Yep, looks like I forgot to specify initial min=1 for the case initial i=1, which wasn't a problem with any of the test cases I gave it. Should be working now.

[CHAOSiTEC]

Yep, looks like I forgot to specify initial min=1 for the case initial i=1, which wasn't a problem with any of the test cases I gave it. Should be working now.

the hex value is also off :-p

tried with your new code:

Code:

desired setpoint frequency? 385
BS: 4198398 M: 122 N: 1 OD: 2
Hex value: 3ffbd06
 Resulting actual clock: 384.375000
 Error from desired clock: -0.162339 %
 Expected hashrate output: 196.800000 GH/s
 Best estimate timeout: 35

option 'freq_value'   '3ffbd06'
option 'chip_freq'    '385'
option 'timeout'      '35'

[sidehack]

Well dangit, quit finding test cases that break the code! You know I gotta solve problems when they're put in front of me.

Also, that's funny... just ran it three times, and I get:

desired setpoint frequency? 385
BS: 0 M: 122 N: 1 OD: 2
Hex value: 3d06
 Resulting actual clock: 384.375000
 Error from desired clock: -0.162339 %
 Expected hashrate output: 196.800000 GH/s
 Best estimate timeout: 35

option 'freq_value'   '3d06'
option 'chip_freq'    '385'
option 'timeout'      '35'


Looks like it might be an issue with the BS; I'll see if there's an initialization thing that my system doesn't mind.

[CHAOSiTEC]

Well dangit, quit finding test cases that break the code!

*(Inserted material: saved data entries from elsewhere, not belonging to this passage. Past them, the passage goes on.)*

-- pv_equiv track=rewrite | github.com/OptimisticReservoir/math_problems | arrow_graphs/functions.py | best_byte_size
-- ===== SOURCE A (Python) =====
-- def best_byte_size(mod):
--     min_mod = float("inf") # set to infinitely large
--     best = []
--     MIN_READ = 4
--     MAX_READ = 128 # max bytes to read at once.
--     BYTE_VALUE = 256 # bytes are base 256
--     for x in range(MIN_READ,MAX_READ+1):
--         n = BYTE_VALUE**x % mod
--         if n < min_mod:
--             min_mod = n
--             best = [x]
--         elif n == min_mod:
--             best.append(x)
--     return best
-- ===== SOURCE B (Python) =====
-- def best_byte_size(mod):
--     pairs = [(256 ** x % mod, x) for x in range(4, 129)]
--     m = min(v for v, _ in pairs)
--     return [x for v, x in pairs if v == m]
-- ===== Notes on version B (the rewrite author's own statement) =====
-- stated objective: simpler
-- what changed: Replaces A's single-pass running-minimum loop with tie accumulation by a build-table (value,x pairs) / min / filter decomposition.
import Mathlib
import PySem

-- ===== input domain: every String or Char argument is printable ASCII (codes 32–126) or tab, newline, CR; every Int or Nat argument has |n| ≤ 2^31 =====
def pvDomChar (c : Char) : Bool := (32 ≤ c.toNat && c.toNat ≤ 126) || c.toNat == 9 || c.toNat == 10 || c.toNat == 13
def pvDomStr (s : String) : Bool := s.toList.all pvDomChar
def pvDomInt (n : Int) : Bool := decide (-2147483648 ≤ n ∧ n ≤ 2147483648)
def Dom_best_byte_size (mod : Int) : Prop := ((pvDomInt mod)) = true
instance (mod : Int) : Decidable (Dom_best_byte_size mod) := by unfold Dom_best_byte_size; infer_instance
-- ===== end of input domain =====

-- B replaces A's running-minimum-with-tie-accumulation loop by a build-table / min / filter decomposition (same cost; simpler).


-- ===== PORT A =====
-- n = 256**x % mod; x ranges over 4..128 so x.toNat is exact for the nonnegative exponent
def aVal (mod x : Int) : Int := PySem.Int.mod (256 ^ x.toNat) mod

-- one iteration of A's loop; min_mod = none encodes float("inf") (before the first iteration)
def aStep (mod : Int) (st : Option Int × List Int) (x : Int) : Option Int × List Int :=
  let n := aVal mod x
  match st with
  | (none, _) => (some n, [x])
  | (some m, best) =>
    if n < m then (some n, [x])
    else if n = m then (some m, best ++ [x])
    else (some m, best)

def best_byte_size (mod : Int) : List Int :=
  ((PySem.List.pyRange 4 129 1).foldl (aStep mod) (none, [])).2

-- ===== PORT B =====
def best_byte_size_alt (mod : Int) : List Int :=
  let pairs := (PySem.List.pyRange 4 129 1).map (fun x => (PySem.Int.mod (256 ^ x.toNat) mod, x))
  match PySem.List.min? (pairs.map (·.1)) (fun v => v) with
  | none => []   -- unreachable: the range 4..128 is nonempty
  | some m => (pairs.filter (fun p => p.1 == m)).map (·.2)

-- ===== PRECONDITION & SPEC =====
-- mod = 0 makes A (and B) raise ZeroDivisionError on 256**x % mod
def Pre_best_byte_size (mod : Int) : Prop := mod ≠ 0
instance (mod : Int) : Decidable (Pre_best_byte_size mod) := by unfold Pre_best_byte_size; infer_instance
def pvWitness_best_byte_size : Int := (7)

def Spec_best_byte_size (mod : Int) (out : List Int) : Prop := out = best_byte_size_alt mod
instance (mod : Int) (out : List Int) : Decidable (Spec_best_byte_size mod out) := by unfold Spec_best_byte_size; infer_instance

-- ===== CLAIM (what is proved, stated in full; the proofs are below) =====
def Claim_equal_best_byte_size : Prop := ∀ (mod : Int), Dom_best_byte_size mod → Pre_best_byte_size mod → Spec_best_byte_size mod (best_byte_size mod)

-- ===== LEMMAS AND PROOFS =====

-- running min of (f applied to) a list, seeded with m
def runMin (f : Int → Int) (m : Int) (l : List Int) : Int :=
  l.foldl (fun acc x => min acc (f x)) m

theorem runMin_le_seed (f : Int → Int) (m : Int) (l : List Int) : runMin f m l ≤ m := by
  induction l generalizing m with
  | nil => simp [runMin]
  | cons a t ih =>
    have := ih (min m (f a))
    simp only [runMin, List.foldl_cons] at *
    exact le_trans this (min_le_left _ _)

-- A's fold from an arbitrary state (some m, best) computes the running min and
-- "(keep best iff m stays minimal) ++ the elements achieving the overall min"
theorem aFold_char (mod : Int) (l : List Int) : ∀ (m : Int) (best : List Int),
    l.foldl (aStep mod) (some m, best)
      = (some (runMin (aVal mod) m l),
         (if runMin (aVal mod) m l = m then best else [])
           ++ l.filter (fun x => aVal mod x == runMin (aVal mod) m l)) := by
  induction l with
  | nil => intro m best; simp [runMin]
  | cons a t ih =>
    intro m best
    have hM : runMin (aVal mod) m (a :: t) = runMin (aVal mod) (min m (aVal mod a)) t := by
      simp [runMin]
    rw [List.foldl_cons, List.filter_cons, hM]
    by_cases h1 : aVal mod a < m
    · have hmin : min m (aVal mod a) = aVal mod a := by omega
      rw [show aStep mod (some m, best) a = (some (aVal mod a), [a]) by
            simp [aStep, h1], ih (aVal mod a) [a], hmin]
      have hle : runMin (aVal mod) (aVal mod a) t ≤ aVal mod a := runMin_le_seed _ _ _
      have hne : runMin (aVal mod) (aVal mod a) t ≠ m := by omega
      by_cases h2 : runMin (aVal mod) (aVal mod a) t = aVal mod a
      · simp [h2]; intro h; omega
      · have hb : ¬ (aVal mod a == runMin (aVal mod) (aVal mod a) t) = true := by
          simp; omega
        simp [hne, h2, hb]
    · have hmin : min m (aVal mod a) = m := by omega
      rw [hmin]
      have hle : runMin (aVal mod) m t ≤ m := runMin_le_seed _ _ _
      by_cases h2 : aVal mod a = m
      · rw [show aStep mod (some m, best) a = (some m, best ++ [a]) by
              simp [aStep, h2], ih m (best ++ [a])]
        by_cases h3 : runMin (aVal mod) m t = m
        · simp [h3, h2, List.append_assoc]
        · have hb : ¬ (aVal mod a == runMin (aVal mod) m t) = true := by
            simp [h2]; omega
          simp [h3, hb]
      · rw [show aStep mod (some m, best) a = (some m, best) by
              simp [aStep, h1, h2], ih m best]
        have hb : ¬ (aVal mod a == runMin (aVal mod) m t) = true := by
          simp; omega
        simp [hb]

theorem filter_pairs (mod m : Int) (l : List Int) :
    ((l.map (fun x => (PySem.Int.mod (256 ^ x.toNat) mod, x))).filter
        (fun p => p.1 == m)).map (fun p => p.2)
      = l.filter (fun x => aVal mod x == m) := by
  induction l with
  | nil => rfl
  | cons a t ih =>
    simp only [List.map_cons, List.filter_cons]
    by_cases h : PySem.Int.mod (256 ^ a.toNat) mod = m
    · simp [aVal, h, ih]
    · simp [aVal, h, ih]

-- ===== VERDICT (by name: the statement is the Claim_ definition above) =====
theorem best_byte_size_spec : Claim_equal_best_byte_size := by
  intro mod _ _
  unfold Spec_best_byte_size best_byte_size best_byte_size_alt
  have hcons : PySem.List.pyRange 4 129 1 = 4 :: PySem.List.pyRange 5 129 1 :=
    PySem.List.pyRange_one_cons (by norm_num)
  rw [hcons]
  set t := PySem.List.pyRange 5 129 1 with ht
  rw [List.foldl_cons,
      show aStep mod (none, ([] : List Int)) 4 = (some (aVal mod 4), [4]) from rfl,
      aFold_char mod t (aVal mod 4) [4]]
  simp only [List.map_cons, List.map_map, PySem.List.min?_id_cons]
  have hmin : List.foldl min (PySem.Int.mod (256 ^ (4:Int).toNat) mod)
      (List.map ((fun p => p.1) ∘ fun x => (PySem.Int.mod (256 ^ x.toNat) mod, x)) t)
      = runMin (aVal mod) (aVal mod 4) t := by
    simp [runMin, aVal, List.foldl_map, Function.comp]
  rw [hmin,
      show ((PySem.Int.mod (256 ^ (4:Int).toNat) mod, (4:Int))
              :: List.map (fun x => (PySem.Int.mod (256 ^ x.toNat) mod, x)) t)
            = List.map (fun x => (PySem.Int.mod (256 ^ x.toNat) mod, x)) (4 :: t) from rfl,
      filter_pairs, List.filter_cons]
  have hle : runMin (aVal mod) (aVal mod 4) t ≤ aVal mod 4 := runMin_le_seed _ _ _
  by_cases h : runMin (aVal mod) (aVal mod 4) t = aVal mod 4
  · simp [h]
  · have hb : ¬ (aVal mod 4 == runMin (aVal mod) (aVal mod 4) t) = true := by
      simp; omega
    simp [h, hb]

You know I gotta solve problems when they're put in front of me.

Also, that's funny... just ran it three times, and I get:

desired setpoint frequency? 385
BS: 0 M: 122 N: 1 OD: 2
Hex value: 3d06
 Resulting actual clock: 384.375000
 Error from desired clock: -0.162339 %
 Expected hashrate output: 196.800000 GH/s
 Best estimate timeout: 35

option 'freq_value'   '3d06'
option 'chip_freq'    '385'
option 'timeout'      '35'


Looks like it might be an issue with the BS; I'll see if there's an initialization thing that my system doesn't mind.

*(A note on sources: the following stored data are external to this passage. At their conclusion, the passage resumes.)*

-- pv_equiv track=rewrite | github.com/corgi-m/blockchain_visiable | visiable/visget.py | balanceformat
-- ===== SOURCE A (Python) =====
-- def balanceformat(balance) -> str:
--     res = ""
--     form = "{{{0}: {1}}}"
--     for i, balan in enumerate(balance.items()):
--         res += form.format(balan[0], balan[1])
--         if (i + 1) % 5 == 0:
--             res += "<br>"
--     return res
-- ===== SOURCE B (Python) =====
-- def balanceformat(balance) -> str:
--     items = list(balance.items())
--     pieces = []
--     for start in range(0, len(items), 5):
--         chunk = items[start:start + 5]
--         piece = "".join("{{{0}: {1}}}".format(k, v) for k, v in chunk)
--         if len(chunk) == 5:
--             piece += "<br>"
--         pieces.append(piece)
--     return "".join(pieces)
-- ===== Notes on version B (the rewrite author's own statement) =====
-- stated objective: alternative
-- what changed: Replaces the single enumerate loop with an index-modulo test by slicing the items into chunks of 5, joining each chunk's formatted entries and appending '<br>' only after full chunks, then joining the chunk pieces.
import Mathlib
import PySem

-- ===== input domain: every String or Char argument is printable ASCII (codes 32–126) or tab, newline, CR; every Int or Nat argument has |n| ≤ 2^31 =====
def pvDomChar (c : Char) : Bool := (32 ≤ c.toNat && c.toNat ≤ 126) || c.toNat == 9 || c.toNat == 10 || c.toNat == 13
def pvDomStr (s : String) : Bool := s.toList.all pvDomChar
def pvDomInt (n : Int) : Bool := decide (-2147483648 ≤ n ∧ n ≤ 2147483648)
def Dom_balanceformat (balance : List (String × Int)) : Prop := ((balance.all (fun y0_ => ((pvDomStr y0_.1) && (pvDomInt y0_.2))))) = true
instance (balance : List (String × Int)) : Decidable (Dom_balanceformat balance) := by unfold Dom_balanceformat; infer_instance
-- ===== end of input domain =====

-- B reformulates A's enumerate loop (index-modulo test) as slicing into chunks of 5 and joining
-- per-chunk pieces; equal cost, different decomposition ("alternative").

-- ===== PORT A =====
-- loop body of A: res += form.format(k, v); if (i+1) % 5 == 0: res += "<br>"
def aStep (res : String) (p : Int × (String × Int)) : String :=
  let r := res ++ "{" ++ p.2.1 ++ ": " ++ PySem.Int.toStr p.2.2 ++ "}"
  if PySem.Int.mod (p.1 + 1) 5 == 0 then r ++ "<br>" else r

def balanceformat (balance : List (String × Int)) : String :=
  (PySem.List.enumerate balance).foldl aStep ""

-- ===== PORT B =====
def fmtEntry (p : String × Int) : String :=
  "{" ++ p.1 ++ ": " ++ PySem.Int.toStr p.2 ++ "}"

-- one piece per chunk items[start:start+5] of Source B's range loop
def chunkPieces (items : List (String × Int)) : List String :=
  if h : items = [] then []
  else
    (PySem.Str.join "" ((items.take 5).map fmtEntry) ++
      (if (items.take 5).length = 5 then "<br>" else "")) :: chunkPieces (items.drop 5)
termination_by items.length
decreasing_by
  have := List.length_pos_of_ne_nil h
  simp [List.length_drop]; omega

def balanceformat_alt (balance : List (String × Int)) : String :=
  PySem.Str.join "" (chunkPieces balance)

-- ===== PRECONDITION & SPEC =====
def Spec_balanceformat (balance : List (String × Int)) (out : String) : Prop := out = balanceformat_alt balance
instance (balance : List (String × Int)) (out : String) : Decidable (Spec_balanceformat balance out) := by unfold Spec_balanceformat; infer_instance

-- ===== CLAIM (what is proved, stated in full; the proofs are below) =====
def Claim_equal_balanceformat : Prop := ∀ (balance : List (String × Int)), Dom_balanceformat balance → Spec_balanceformat balance (balanceformat balance)

-- ===== LEMMAS AND PROOFS =====
theorem join_empty_nil : PySem.Str.join "" ([] : List String) = "" := by
  simp [PySem.Str.join, PySem.Chars.join_nil]

theorem join_empty_cons (x : String) (l : List String) :
    PySem.Str.join "" (x :: l) = x ++ PySem.Str.join "" l := by
  cases l with
  | nil =>
    simp [PySem.Str.join, PySem.Chars.join_singleton, PySem.Chars.join_nil,
      String.ofList_toList]
  | cons y l' =>
    simp [PySem.Str.join, PySem.Chars.join_cons_cons, String.ofList_append,
      String.ofList_toList]

theorem aStep_acc (acc : String) (p : Int × (String × Int)) :
    aStep acc p = acc ++ aStep "" p := by
  simp only [aStep]
  split <;> simp [String.append_assoc, String.empty_append]

theorem foldl_aStep_acc (xs : List (Int × (String × Int))) (acc : String) :
    xs.foldl aStep acc = acc ++ xs.foldl aStep "" := by
  induction xs generalizing acc with
  | nil => simp
  | cons p xs ih =>
    simp only [List.foldl_cons]
    rw [ih (aStep acc p), ih (aStep "" p), aStep_acc acc p, String.append_assoc]

theorem brace_merge (x : String) : "}" ++ ("{" ++ x) = "}{" ++ x := by
  rw [← String.append_assoc]
  rfl

theorem main_equiv (xs : List (String × Int)) (s : Int) (hs : PySem.Int.mod s 5 = 0) :
    (PySem.List.enumerate xs s).foldl aStep "" = PySem.Str.join "" (chunkPieces xs) := by
  have hd : (5 : Int) ∣ s := by
    simp [PySem.Int.mod, Int.fmod_eq_emod] at hs; omega
  have d1 : ¬ (5 : Int) ∣ s + 1 := by omega
  have d2 : ¬ (5 : Int) ∣ s + 1 + 1 := by omega
  have d3 : ¬ (5 : Int) ∣ s + 1 + 1 + 1 := by omega
  have d4 : ¬ (5 : Int) ∣ s + 1 + 1 + 1 + 1 := by omega
  have d5 : (5 : Int) ∣ s + 1 + 1 + 1 + 1 + 1 := by omega
  match xs with
  | [] =>
    simp [PySem.List.enumerate_nil, chunkPieces, join_empty_nil]
  | [a] =>
    simp [PySem.List.enumerate_cons, PySem.List.enumerate_nil, aStep, d1,
      chunkPieces, join_empty_cons, join_empty_nil, fmtEntry,
      String.empty_append, String.append_empty, String.append_assoc, brace_merge]
  | [a, b] =>
    simp [PySem.List.enumerate_cons, PySem.List.enumerate_nil, aStep, d1, d2,
      chunkPieces, join_empty_cons, join_empty_nil, fmtEntry,
      String.empty_append, String.append_empty, String.append_assoc, brace_merge]
  | [a, b, c] =>
    simp [PySem.List.enumerate_cons, PySem.List.enumerate_nil, aStep, d1, d2, d3,
      chunkPieces, join_empty_cons, join_empty_nil, fmtEntry,
      String.empty_append, String.append_empty, String.append_assoc, brace_merge]
  | [a, b, c, d] =>
    simp [PySem.List.enumerate_cons, PySem.List.enumerate_nil, aStep, d1, d2, d3, d4,
      chunkPieces, join_empty_cons, join_empty_nil, fmtEntry,
      String.empty_append, String.append_empty, String.append_assoc, brace_merge]
  | a :: b :: c :: d :: e :: rest =>
    have hs' : PySem.Int.mod (s + 1 + 1 + 1 + 1 + 1) 5 = 0 := by
      simp [PySem.Int.mod, Int.fmod_eq_emod]; omega
    have htail := main_equiv rest (s + 1 + 1 + 1 + 1 + 1) hs'
    have hrhs : chunkPieces (a :: b :: c :: d :: e :: rest) =
        (PySem.Str.join "" ([a, b, c, d, e].map fmtEntry) ++ "<br>") :: chunkPieces rest := by
      rw [chunkPieces]
      simp
    rw [hrhs, join_empty_cons]
    simp only [PySem.List.enumerate_cons, List.foldl_cons]
    rw [foldl_aStep_acc, htail]
    simp [aStep, d1, d2, d3, d4, d5, join_empty_cons, join_empty_nil, fmtEntry,
      String.empty_append, String.append_empty, String.append_assoc, brace_merge]
termination_by xs.length

-- ===== VERDICT (by name: the statement is the Claim_ definition above) =====
theorem balanceformat_spec : Claim_equal_balanceformat := by
  intro balance _
  unfold Spec_balanceformat balanceformat balanceformat_alt
  exact main_equiv balance 0 (by decide)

hmm interresting, might be my g++... what version are you running?

hmm:

Code:

desired setpoint frequency? 406
BS: 4198398 M: 64 N: 0 OD: 2
Hex value: 3ffa002
 Resulting actual clock: 406.250000
 Error from desired clock: 0.061572 %
 Expected hashrate output: 208.000000 GH/s
 Best estimate timeout: 35

option 'freq_value'   '3ffa002'
option 'chip_freq'    '406'
option 'timeout'      '35'

seems like its adding ffa to edge cases

[sidehack]

I think you're right though, that the hex value isn't right. 3d06 comes out to 768.75 which is 384.375 * 2

It's somehow giving an OD of 2, which would actually make 3d07 I think, and actually get you 384.375MHz. But that violates BS constraints, because (2^2)*385 is not between 300 and 1000. I'll have to check over the parts that narrow the criteria.

[CHAOSiTEC]

I think you're right though, that the hex value isn't right. 3d06 comes out to 768.75 which is 384.375 * 2

It's somehow giving an OD of 2, which would actually make 3d07 I think, and actually get you 384.375MHz. But that violates BS constraints, because (2^2)*385 is not between 300 and 1000. I'll have to check over the parts that narrow the criteria.

the "funny" thing is, if you but in values that are divideable with 25 you do get the correct value in hex

[sidehack]

I'm thinking it's something with values over 300, because I've put in an aslo of numbers between 200 and 275 and it gave good data on all them.

Additionally, ignore that thing I said about 768.75MHz. I had transcribed the binary wrong; it does actually come out to the correct frequency. But an OD of 2 is impossible for frequencies above 250MHz. I reckon that's where the issues lies; I need to put in an extra check for that condition.